EXERCISE DESCRIPTION – Exactly as written, reproduce all of the entries.

-.-.-

-- pv_equiv track=rewrite | github.com/wyk18703232953/myResearch | codeComplex/data copy/filteredData/python/cubic/python_cubic_0120.py | solve_single_case
-- ===== SOURCE A (Python) =====
-- def check(s, t1, t2):
--     s1 = len(t1)
--     s2 = len(t2)
--     n = len(s)
--     dp = [[-1] * (s1 + 1) for _ in range(n + 1)]
--     dp[0][0] = 0
--     for i in range(n):
--         for j in range(s1 + 1):
--             if dp[i][j] >= 0:
--                 if j < s1 and t1[j] == s[i]:
--                     if dp[i + 1][j + 1] < dp[i][j]:
--                         dp[i + 1][j + 1] = dp[i][j]
--                 if dp[i][j] < s2 and t2[dp[i][j]] == s[i]:
--                     if dp[i + 1][j] < dp[i][j] + 1:
--                         dp[i + 1][j] = dp[i][j] + 1
--             if dp[i + 1][j] < dp[i][j]:
--                 dp[i + 1][j] = dp[i][j]
--     return dp[n][s1] == s2
--
-- def solve_single_case(s, t):
--     le = len(t)
--     for i in range(le):
--         t1 = t[:i]
--         t2 = t[i:]
--         if check(s, t1, t2):
--             return "YES"
--     return "NO"
-- ===== SOURCE B (Python) =====
-- def _splittable(s, t1, t2):
--     # set of reachable (j, v): j chars of t1 and v chars of t2 matched so far
--     states = {(0, 0)}
--     for c in s:
--         new = set(states)
--         for (j, v) in states:
--             if j < len(t1) and t1[j] == c:
--                 new.add((j + 1, v))
--             if v < len(t2) and t2[v] == c:
--                 new.add((j, v + 1))
--         states = new
--     return (len(t1), len(t2)) in states
--
-- def solve_single_case(s, t):
--     for i in range(len(t)):
--         if _splittable(s, t[:i], t[i:]):
--             return "YES"
--     return "NO"
-- ===== Notes on version B (the rewrite author's own statement) =====
-- stated objective: alternative
-- what changed: Per split point, A fills a bottom-up (len(s)+1) x (len(t1)+1) table storing for each t1-progress the maximum t2-progress reached; B instead grows a set of all reachable (t1-progress, t2-progress) state pairs in one forward pass over s and tests membership of the goal state at the end (slower by up to a factor len(t), not a speed rewrite).
import Mathlib
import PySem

-.-.-

RESPONSE TO THE EXERCISE –
-- pv_equiv track=rewrite | github.com/wyk18703232953/myResearch | codeComplex/data copy/filteredData/python/cubic/python_cubic_0120.py | solve_single_case
-- ===== SOURCE A (Python) =====
-- def check(s, t1, t2):
--     s1 = len(t1)
--     s2 = len(t2)
--     n = len(s)
--     dp = [[-1] * (s1 + 1) for _ in range(n + 1)]
--     dp[0][0] = 0
--     for i in range(n):
--         for j in range(s1 + 1):
--             if dp[i][j] >= 0:
--                 if j < s1 and t1[j] == s[i]:
--                     if dp[i + 1][j + 1] < dp[i][j]:
--                         dp[i + 1][j + 1] = dp[i][j]
--                 if dp[i][j] < s2 and t2[dp[i][j]] == s[i]:
--                     if dp[i + 1][j] < dp[i][j] + 1:
--                         dp[i + 1][j] = dp[i][j] + 1
--             if dp[i + 1][j] < dp[i][j]:
--                 dp[i + 1][j] = dp[i][j]
--     return dp[n][s1] == s2
--
-- def solve_single_case(s, t):
--     le = len(t)
--     for i in range(le):
--         t1 = t[:i]
--         t2 = t[i:]
--         if check(s, t1, t2):
--             return "YES"
--     return "NO"
-- ===== SOURCE B (Python) =====
-- def _splittable(s, t1, t2):
--     # set of reachable (j, v): j chars of t1 and v chars of t2 matched so far
--     states = {(0, 0)}
--     for c in s:
--         new = set(states)
--         for (j, v) in states:
--             if j < len(t1) and t1[j] == c:
--                 new.add((j + 1, v))
--             if v < len(t2) and t2[v] == c:
--                 new.add((j, v + 1))
--         states = new
--     return (len(t1), len(t2)) in states
--
-- def solve_single_case(s, t):
--     for i in range(len(t)):
--         if _splittable(s, t[:i], t[i:]):
--             return "YES"
--     return "NO"
-- ===== Notes on version B (the rewrite author's own statement) =====
-- stated objective: alternative
-- what changed: Per split point, A fills a bottom-up (len(s)+1) x (len(t1)+1) table storing for each t1-progress the maximum t2-progress reached; B instead grows a set of all reachable (t1-progress, t2-progress) state pairs in one forward pass over s and tests membership of the goal state at the end (slower by up to a factor len(t), not a speed rewrite).
import Mathlib
import PySem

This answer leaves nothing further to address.